In 1799, Ladhuanpuguh died. Po Saong Nhung Ceng (r. 1799–1822), a minor official and early comrade of Gia Long, was assigned as king of Panduranga and received the appellation Chưởng Cơ (Ceng Kei – lord).[32]

Minh Mang versus Le Van Duyet (1820–1832)

Gia Long was succeeded by his fourth son, Minh Mang (or Ming ni Mang in Eastern Cham dialect).[36] He was an admirer of Chinese culture, a Confucian student, and a sadistic machiavellian autocrat. His ruling style is characterized by a repressive policy against foreigners (especially from Europe), and intolerance against the diversity, dissent, and minority groups in his own realm.[37] The Nguyen neo-Confucian fundamentalist court shut off nearly all trade activities and diplomacy between Vietnam and the outside world. The reign of Minh Mang over Vietnam was also poisoned by incessant waves of stagnation, epidemics, rebellions, social upheavals, and wars across Vietnam and with neighboring Siam, mainly underlying by his rigid principiums.[38]

Premodern Vietnam during the early 19th century was not a centralized kingdom by any mean. Minh Mang’s first procedure was readministrating Vietnam and increasing centralization. He had personal and political detest for Hanoi and Saigon Viceroys and Viziers Le Chat and Le Van Duyet, but was not outspoken.[39][40] The grand governors were skeptical of Minh Mang and tried to prevent his expanding authority, virtually dragging Champa in between Minh Mang-Le Van Duyet political confrontation.[41] In the south, Viceroy Duyet of Saigon proved to be much more influential and powerful over Panduranga and Mekong Delta, his sphere of influence and his ties with Chakri Siam and Catholic missionaries frightened Minh Mang, who was very concerning about his absolute power and ready to consolidate the administrative section and remove the Viceroyalties and other competing factions.[42]

Start of Cham resistance

Beginning in 1822 with the newly appointed king Po Klan Thu (r. 1822–1828),[43][44] Minh Mang began tightening his grips over Panduranga. In reaction to the new ruler of Vietnam, the Cham also started resisting against Minh Mang, deprecating the new Cham ruler of his increasing echo and dependence on the Vietnamese court, fear of losing their sovereignty to Vietnamese subversion while Po Klan Thu had been becoming a de facto puppet of Minh Mang. Tensions in Panduranga accelerated.[45] In 1822, revolt led by Ja Lidong sparked the outcry against Vietnamese backing of Cham gentry.[46] Anxiety grew. The coast of Panduranga had been in complete Vietnamese control since 1822. Trade with Chinese and British ships was measured all skeptical.[47]

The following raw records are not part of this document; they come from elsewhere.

-- pv_equiv track=rewrite | github.com/wherby/code | contest/00000c490d177/c494/q3/t3 copy 4.py | minRemovals
-- ===== SOURCE A (Python) =====
-- from typing import List, Tuple, Optional
--
-- def minRemovals(nums: List[int], target: int) -> int:
--     max_val = 0
--     for a in nums:
--         max_val |= a
--     size = (1 << (max_val.bit_length() + 1)) if max_val > 0 else 1
--
--     dp = [-1] * size
--     dp[0] = 0
--
--     for a in nums:
--         ndp = dp[:]
--         for i in range(size):
--             if dp[i] >= 0:
--                 nxt = i ^ a
--                 if nxt < size:
--                     ndp[nxt] = max(ndp[nxt], dp[i] + 1)
--         dp = ndp
--
--     if target < size and dp[target] >= 0:
--         return len(nums) - dp[target]
--     return -1
-- ===== SOURCE B (Python) =====
-- from typing import List
--
--
-- def _table(arr):
--     # dict: subset-xor value -> maximum subset size achieving it
--     d = {0: 0}
--     for a in arr:
--         nd = dict(d)
--         for x, c in d.items():
--             y = x ^ a
--             if nd.get(y, -1) < c + 1:
--                 nd[y] = c + 1
--         d = nd
--     return d
--
--
-- def minRemovals(nums: List[int], target: int) -> int:
--     half = len(nums) // 2
--     dl = _table(nums[:half])
--     dr = _table(nums[half:])
--     best = -1
--     for x, c in dl.items():
--         c2 = dr.get(target ^ x)
--         if c2 is not None and c + c2 > best:
--             best = c + c2
--     return len(nums) - best if best >= 0 else -1
-- ===== Notes on version B (the rewrite author's own statement) =====
-- stated objective: faster
-- what changed: Replaced A's dense DP over an array of 2^(bit_length(OR)+1) xor values (copied and fully rescanned for every element) by meet-in-the-middle: each half of nums is folded into a dict mapping subset-xor -> max subset size, and the two dicts are combined by looking up target ^ x.
-- outside the precondition, e.g. on minRemovals([1], -3): A returns 0, B returns -1; on minRemovals([-1], 0): A returns 0, B returns 1
import Mathlib
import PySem

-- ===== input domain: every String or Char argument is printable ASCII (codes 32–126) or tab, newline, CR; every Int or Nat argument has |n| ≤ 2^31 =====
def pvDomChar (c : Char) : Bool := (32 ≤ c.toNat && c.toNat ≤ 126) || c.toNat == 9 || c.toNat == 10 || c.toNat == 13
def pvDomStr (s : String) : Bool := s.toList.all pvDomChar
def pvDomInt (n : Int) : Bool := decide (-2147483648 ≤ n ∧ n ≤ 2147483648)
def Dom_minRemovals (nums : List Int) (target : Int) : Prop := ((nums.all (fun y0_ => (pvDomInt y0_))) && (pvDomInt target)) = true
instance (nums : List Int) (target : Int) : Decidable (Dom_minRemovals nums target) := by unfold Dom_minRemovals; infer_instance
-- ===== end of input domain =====

-- B replaces A's dense DP over an array of size 2^(bit_length+1) by meet-in-the-middle:
-- subset-xor dictionaries for the two halves of nums, combined by looking up target ^ x.


-- ===== PORT A =====
def minRemovals (nums : List Int) (target : Int) : Int :=
  let max_val : Int := nums.foldl (fun m a => PySem.Int.bor m a) 0
  let size : Int := if max_val > 0 then (1 : Int) <<< (PySem.Int.bitLength max_val + 1) else 1
  let dp0 : List Int := (List.replicate size.toNat (-1 : Int)).set 0 0
  let dp : List Int := nums.foldl (fun dp a =>
    (PySem.List.pyRange 0 size 1).foldl (fun ndp i =>
      if 0 ≤ PySem.List.pyGetD dp i (-1) then
        let nxt := PySem.Int.bxor i a
        if nxt < size then
          PySem.List.pySetD ndp nxt
            (max (PySem.List.pyGetD ndp nxt (-1)) (PySem.List.pyGetD dp i (-1) + 1))
        else ndp
      else ndp) dp) dp0
  if target < size ∧ 0 ≤ PySem.List.pyGetD dp target (-1) then
    (nums.length : Int) - PySem.List.pyGetD dp target (-1)
  else -1

-- ===== PORT B =====
-- dict: subset-xor value -> maximum subset size achieving it
def minRemovalsTable (arr : List Int) : PySem.Dict Int Int :=
  arr.foldl (fun d a =>
    d.items.foldl (fun nd p =>
      let y := PySem.Int.bxor p.1 a
      if nd.getD y (-1) < p.2 + 1 then nd.insert y (p.2 + 1) else nd) d)
    (PySem.Dict.ofList [((0 : Int), (0 : Int))])

def minRemovals_alt (nums : List Int) (target : Int) : Int :=
  let half : Int := PySem.Int.floordiv (nums.length : Int) 2
  let dl := minRemovalsTable (PySem.List.slice nums none (some half))
  let dr := minRemovalsTable (PySem.List.slice nums (some half) none)
  let best : Int := dl.items.foldl (fun best p =>
    match dr.get? (PySem.Int.bxor target p.1) with
    | some c2 => if best < p.2 + c2 then p.2 + c2 else best
    | none => best) (-1)
  if 0 ≤ best then (nums.length : Int) - best else -1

Endless exploitation, harassment, and oppression tamed the land of Panduranga. The peoples were overworked and exhausted cutting and transporting exotic timbers and emeralds from the highlands, building dams, ships, and infrastructures, or constructing palaces for Minh Mang. Men and women were convoked to defoliate forests, making clearance for Vietnamese military garrisons. Fields were abandoned.[48]

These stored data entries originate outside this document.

-- pv_equiv track=rewrite | github.com/an-dhyun/Dohyun-s-BOJ | chap06/1316.py | find
-- ===== SOURCE A (Python) =====
-- def find(word, target):
--     answer = []
--     index = -1
--     check = True
--     while True:
--         index = word.find(target, index + 1)
--         if index == -1: break
--         else: answer.append(index)
--     for i in range(len(answer)-1):
--         if answer[i+1]-answer[i] != 1: check = False
--     return check
-- ===== SOURCE B (Python) =====
-- def find(word, target):
--     # Case analysis on the pattern instead of collecting occurrence indices:
--     # an empty pattern occurs at every position (contiguous); a pattern with two
--     # different characters can never occur at two adjacent positions, so its
--     # occurrences are contiguous iff there is at most one; a uniform pattern
--     # c*m occurs contiguously iff no occurrence starts after the first c-run.
--     if not target:
--         return True
--     f = word.find(target)
--     if f == -1:
--         return True
--     c = target[0]
--     if any(ch != c for ch in target):
--         return word.find(target, f + 1) == -1
--     g = f + len(target)
--     while g < len(word) and word[g] == c:
--         g += 1
--     return word.find(target, g) == -1
-- ===== Notes on version B (the rewrite author's own statement) =====
-- stated objective: alternative
-- what changed: Instead of collecting every occurrence index and scanning pairwise differences, B does a case analysis on the pattern: empty pattern is trivially contiguous; a pattern with two distinct characters can never occur at adjacent positions, so contiguity means at most one occurrence (checked by a second find); a uniform pattern c*m is contiguous iff no occurrence starts after the end of the first c-run (found by one char scan).
import Mathlib
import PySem

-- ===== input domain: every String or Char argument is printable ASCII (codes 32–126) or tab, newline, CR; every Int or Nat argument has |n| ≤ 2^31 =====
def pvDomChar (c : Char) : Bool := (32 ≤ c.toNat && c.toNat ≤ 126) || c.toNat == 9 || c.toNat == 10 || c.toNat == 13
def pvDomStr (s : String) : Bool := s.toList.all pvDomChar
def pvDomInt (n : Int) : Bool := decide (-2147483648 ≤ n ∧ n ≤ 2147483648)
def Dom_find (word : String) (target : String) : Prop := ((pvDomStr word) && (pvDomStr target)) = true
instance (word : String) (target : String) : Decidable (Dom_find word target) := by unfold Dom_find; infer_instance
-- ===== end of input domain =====

-- B replaces A's occurrence-list + pairwise-difference scan by a case analysis on the
-- pattern (empty / non-uniform / uniform) using at most two finds and one run scan
-- (objective: alternative).

-- ===== PORT A =====
-- A's 'while True' loop: each successful find strictly increases index (bounded by len(word)),
-- so len(word) + 2 iterations always suffice; the fuel is a totality guard only, never reached.
def findLoopA (word : String) (target : String) : Nat → Int → List Int → List Int
  | 0, _, answer => answer
  | fuel + 1, index, answer =>
    let index' := PySem.Str.findFrom word target (index + 1) none
    if index' = -1 then answer
    else findLoopA word target fuel index' (answer ++ [index'])

def find (word : String) (target : String) : Bool :=
  let answer := findLoopA word target (word.toList.length + 2) (-1) []
  (PySem.List.pyRange 0 ((answer.length : Int) - 1) 1).foldl
    (fun check i =>
      if PySem.List.pyGetD answer (i + 1) 0 - PySem.List.pyGetD answer i 0 ≠ 1 then false
      else check) true

-- ===== PORT B =====
-- the 'while g < len(word) and word[g] == c: g += 1' loop of Source B; word[g] with
-- 0 ≤ g < len(word) is ported exactly by PySem.List.pyGet?
def runEndB (cs : List Char) (c : Char) (g : Int) : Int :=
  if h : g < (cs.length : Int) ∧ PySem.List.pyGet? cs g = some c then runEndB cs c (g + 1)
  else g
termination_by ((cs.length : Int) - g).toNat
decreasing_by omega

def find_alt (word : String) (target : String) : Bool :=
  if target.toList.isEmpty then true
  else
    let f := PySem.Str.findFrom word target 0 none
    if f = -1 then true
    else
      -- target[0]: target is nonempty here, so headD is exact
      let c := target.toList.headD ' '
      if target.toList.any (fun ch => ch ≠ c) then
        decide (PySem.Str.findFrom word target (f + 1) none = -1)
      else
        let g := runEndB word.toList c (f + (target.toList.length : Int))
        decide (PySem.Str.findFrom word target g none = -1)

-- ===== PRECONDITION & SPEC =====
def Spec_find (word : String) (target : String) (out : Bool) : Prop := out = find_alt word target
instance (word : String) (target : String) (out : Bool) : Decidable (Spec_find word target out) := by unfold Spec_find; infer_instance

-- ===== CLAIM (what is proved, stated in full; the proofs are below) =====
def Claim_equal_find : Prop := ∀ (word : String) (target : String), Dom_find word target → Spec_find word target (find word target)

-- ===== LEMMAS AND PROOFS =====

-- the occurrence predicate and the occurrence list A collects
def occP (word target : String) (i : Int) : Bool :=
  PySem.Chars.startswith (word.toList.drop i.toNat) target.toList

def occL (word target : String) : List Int :=
  (PySem.List.pyRange 0 ((word.toList.length : Int) + 1) 1).filter (occP word target)

lemma occL_sorted (word target : String) : (occL word target).Pairwise (· < ·) :=
  (PySem.List.pairwise_lt_pyRange_one _ _).filter _

-- findFrom with start = len + 1 (only reached after the empty target was found at len)
lemma findFrom_past (cs ts : List Char) :
    PySem.Chars.findFrom cs ts ((cs.length : Int) + 1) none = -1 := by
  simp [PySem.Chars.findFrom]
  omega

The Vietnamese authority then began to conduct a population census in Champa to collect demographic assets and raise taxes.[49] Heavy harvest taxes were enforced on Cham peasant households, and those who did not obey to pay those taxes annually or evaded taxes would be arrested, being tortured outdoor under hot weather conditions for three days while suffering dehydration or suffocation until willing submission.[50]

The highlanders faced more racial discrimination and strict regulations by the Huế court. Most likely, the Nguyen were attempting to sow rhetoric and aversion between the Cham with the highlanders, creating ethnic gerrymandering.[51] In the early 19th century, Cham and Churu men were forced to join the army for 54 years routine.[52] Cham were not allowed to build their ships or make a sail. The Vietnamese authority also expropriated Cham salt-producing and salt-derived product (i.e. fish sauces) facilities, redistributing them to Kinh businessmen.[53][47]

After two noteworthy anti-Vietnamese Ja Lidong rebellion (1822–23) and Nduai Kabait rebellion (1826) failed, Minh Mang instrumented the beginning of his Vietnamization cultural policies on Panduranga, with aim of forced replacement of traditional Cham culture with Vietnamese court culture.[54][55]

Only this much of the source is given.